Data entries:

BEGIN

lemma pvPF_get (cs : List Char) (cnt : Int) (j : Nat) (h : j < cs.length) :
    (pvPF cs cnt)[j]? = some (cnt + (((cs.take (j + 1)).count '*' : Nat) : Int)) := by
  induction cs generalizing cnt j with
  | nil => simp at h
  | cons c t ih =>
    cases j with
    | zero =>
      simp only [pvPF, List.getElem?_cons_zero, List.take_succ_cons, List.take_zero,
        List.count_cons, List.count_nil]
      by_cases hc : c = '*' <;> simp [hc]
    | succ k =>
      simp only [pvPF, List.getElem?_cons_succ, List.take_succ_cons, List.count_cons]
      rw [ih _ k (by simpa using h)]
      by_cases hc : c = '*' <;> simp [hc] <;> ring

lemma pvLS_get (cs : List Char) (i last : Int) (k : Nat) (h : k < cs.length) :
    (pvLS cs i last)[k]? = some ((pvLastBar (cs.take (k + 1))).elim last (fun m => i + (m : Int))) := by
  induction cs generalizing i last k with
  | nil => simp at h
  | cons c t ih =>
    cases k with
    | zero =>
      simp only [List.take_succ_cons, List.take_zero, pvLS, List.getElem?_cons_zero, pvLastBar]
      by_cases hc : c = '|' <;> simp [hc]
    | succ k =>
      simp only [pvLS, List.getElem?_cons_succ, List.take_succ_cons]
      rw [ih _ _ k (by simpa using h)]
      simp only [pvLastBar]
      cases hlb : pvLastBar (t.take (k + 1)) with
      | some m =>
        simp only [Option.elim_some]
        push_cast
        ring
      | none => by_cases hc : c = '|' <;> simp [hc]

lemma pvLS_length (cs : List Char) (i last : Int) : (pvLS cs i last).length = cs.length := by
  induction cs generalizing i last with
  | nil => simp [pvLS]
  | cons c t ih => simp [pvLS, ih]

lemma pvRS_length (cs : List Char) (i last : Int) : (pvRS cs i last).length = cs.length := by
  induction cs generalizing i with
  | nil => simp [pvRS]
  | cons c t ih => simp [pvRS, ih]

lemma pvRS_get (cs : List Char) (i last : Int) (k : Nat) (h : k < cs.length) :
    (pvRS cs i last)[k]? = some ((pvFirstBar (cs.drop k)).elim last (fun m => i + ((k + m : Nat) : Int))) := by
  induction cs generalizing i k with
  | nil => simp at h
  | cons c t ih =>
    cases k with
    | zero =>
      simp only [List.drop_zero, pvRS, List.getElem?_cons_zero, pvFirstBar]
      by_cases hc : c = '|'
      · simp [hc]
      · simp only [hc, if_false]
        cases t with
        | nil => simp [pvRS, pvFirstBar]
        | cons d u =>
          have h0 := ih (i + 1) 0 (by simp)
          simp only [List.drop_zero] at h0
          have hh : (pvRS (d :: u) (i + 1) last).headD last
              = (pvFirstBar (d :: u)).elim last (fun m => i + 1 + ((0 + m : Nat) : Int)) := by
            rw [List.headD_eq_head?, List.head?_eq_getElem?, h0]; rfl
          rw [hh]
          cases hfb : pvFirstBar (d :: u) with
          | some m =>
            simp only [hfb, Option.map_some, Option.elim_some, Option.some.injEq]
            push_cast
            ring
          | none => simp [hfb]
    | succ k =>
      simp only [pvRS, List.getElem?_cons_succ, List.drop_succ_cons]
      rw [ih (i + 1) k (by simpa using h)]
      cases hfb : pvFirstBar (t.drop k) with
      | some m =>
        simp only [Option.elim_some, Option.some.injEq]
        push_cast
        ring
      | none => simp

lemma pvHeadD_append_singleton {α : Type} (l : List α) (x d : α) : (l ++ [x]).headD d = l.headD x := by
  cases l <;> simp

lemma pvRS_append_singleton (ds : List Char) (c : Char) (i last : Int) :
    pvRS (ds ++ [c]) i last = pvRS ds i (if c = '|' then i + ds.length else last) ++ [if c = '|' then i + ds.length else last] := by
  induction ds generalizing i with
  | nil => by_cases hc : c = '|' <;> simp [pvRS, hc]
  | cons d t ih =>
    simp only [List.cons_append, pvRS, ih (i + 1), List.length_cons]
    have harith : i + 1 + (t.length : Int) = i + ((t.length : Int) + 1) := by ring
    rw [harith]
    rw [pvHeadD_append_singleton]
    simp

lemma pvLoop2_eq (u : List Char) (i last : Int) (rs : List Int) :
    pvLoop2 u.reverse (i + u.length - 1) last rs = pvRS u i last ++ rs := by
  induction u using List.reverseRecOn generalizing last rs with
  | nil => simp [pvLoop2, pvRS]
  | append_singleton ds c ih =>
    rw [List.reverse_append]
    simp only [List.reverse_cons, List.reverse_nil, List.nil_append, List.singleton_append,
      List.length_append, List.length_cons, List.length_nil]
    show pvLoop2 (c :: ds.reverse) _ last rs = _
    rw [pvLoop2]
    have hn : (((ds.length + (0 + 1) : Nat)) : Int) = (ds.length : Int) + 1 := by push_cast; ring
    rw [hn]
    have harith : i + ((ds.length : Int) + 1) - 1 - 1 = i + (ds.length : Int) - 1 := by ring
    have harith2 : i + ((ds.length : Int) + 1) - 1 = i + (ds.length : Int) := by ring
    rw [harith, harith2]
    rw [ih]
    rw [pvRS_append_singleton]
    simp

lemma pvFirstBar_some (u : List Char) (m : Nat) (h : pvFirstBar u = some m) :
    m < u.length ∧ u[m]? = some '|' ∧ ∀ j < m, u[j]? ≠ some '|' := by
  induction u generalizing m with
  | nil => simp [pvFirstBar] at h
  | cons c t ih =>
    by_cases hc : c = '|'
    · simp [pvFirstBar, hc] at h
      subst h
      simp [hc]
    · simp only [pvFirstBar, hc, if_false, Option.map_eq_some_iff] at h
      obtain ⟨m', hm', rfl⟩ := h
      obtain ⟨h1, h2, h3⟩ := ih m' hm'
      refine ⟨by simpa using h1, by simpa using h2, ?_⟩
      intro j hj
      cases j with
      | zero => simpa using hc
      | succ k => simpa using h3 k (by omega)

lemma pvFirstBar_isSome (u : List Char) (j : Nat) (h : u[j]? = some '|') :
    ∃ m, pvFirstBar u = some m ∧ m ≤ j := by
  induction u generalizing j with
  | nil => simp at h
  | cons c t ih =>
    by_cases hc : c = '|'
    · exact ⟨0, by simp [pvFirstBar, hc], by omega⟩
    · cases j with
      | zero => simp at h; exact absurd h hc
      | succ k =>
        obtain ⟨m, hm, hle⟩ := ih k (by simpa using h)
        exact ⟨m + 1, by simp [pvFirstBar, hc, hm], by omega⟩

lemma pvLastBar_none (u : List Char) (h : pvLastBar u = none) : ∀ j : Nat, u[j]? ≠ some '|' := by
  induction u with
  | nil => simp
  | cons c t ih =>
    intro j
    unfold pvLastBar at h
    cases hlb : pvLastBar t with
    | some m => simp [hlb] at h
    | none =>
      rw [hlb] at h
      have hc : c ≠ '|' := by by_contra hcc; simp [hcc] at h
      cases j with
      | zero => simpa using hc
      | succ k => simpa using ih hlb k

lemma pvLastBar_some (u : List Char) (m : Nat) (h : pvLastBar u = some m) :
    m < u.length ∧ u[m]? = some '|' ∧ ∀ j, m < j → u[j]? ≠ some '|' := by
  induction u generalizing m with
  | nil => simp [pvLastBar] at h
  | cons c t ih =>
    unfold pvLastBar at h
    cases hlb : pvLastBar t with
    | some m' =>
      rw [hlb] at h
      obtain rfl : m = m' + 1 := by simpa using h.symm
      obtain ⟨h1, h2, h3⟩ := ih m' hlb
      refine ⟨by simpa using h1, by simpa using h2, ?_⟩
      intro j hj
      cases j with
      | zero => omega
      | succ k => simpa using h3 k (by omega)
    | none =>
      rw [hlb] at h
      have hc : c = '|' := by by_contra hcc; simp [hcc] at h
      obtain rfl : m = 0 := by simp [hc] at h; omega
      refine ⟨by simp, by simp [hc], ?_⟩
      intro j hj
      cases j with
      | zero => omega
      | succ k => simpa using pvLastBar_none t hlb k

END

From the data above, show each line that contains "injEq".

            simp only [hfb, Option.map_some, Option.elim_some, Option.some.injEq]
        simp only [Option.elim_some, Option.some.injEq]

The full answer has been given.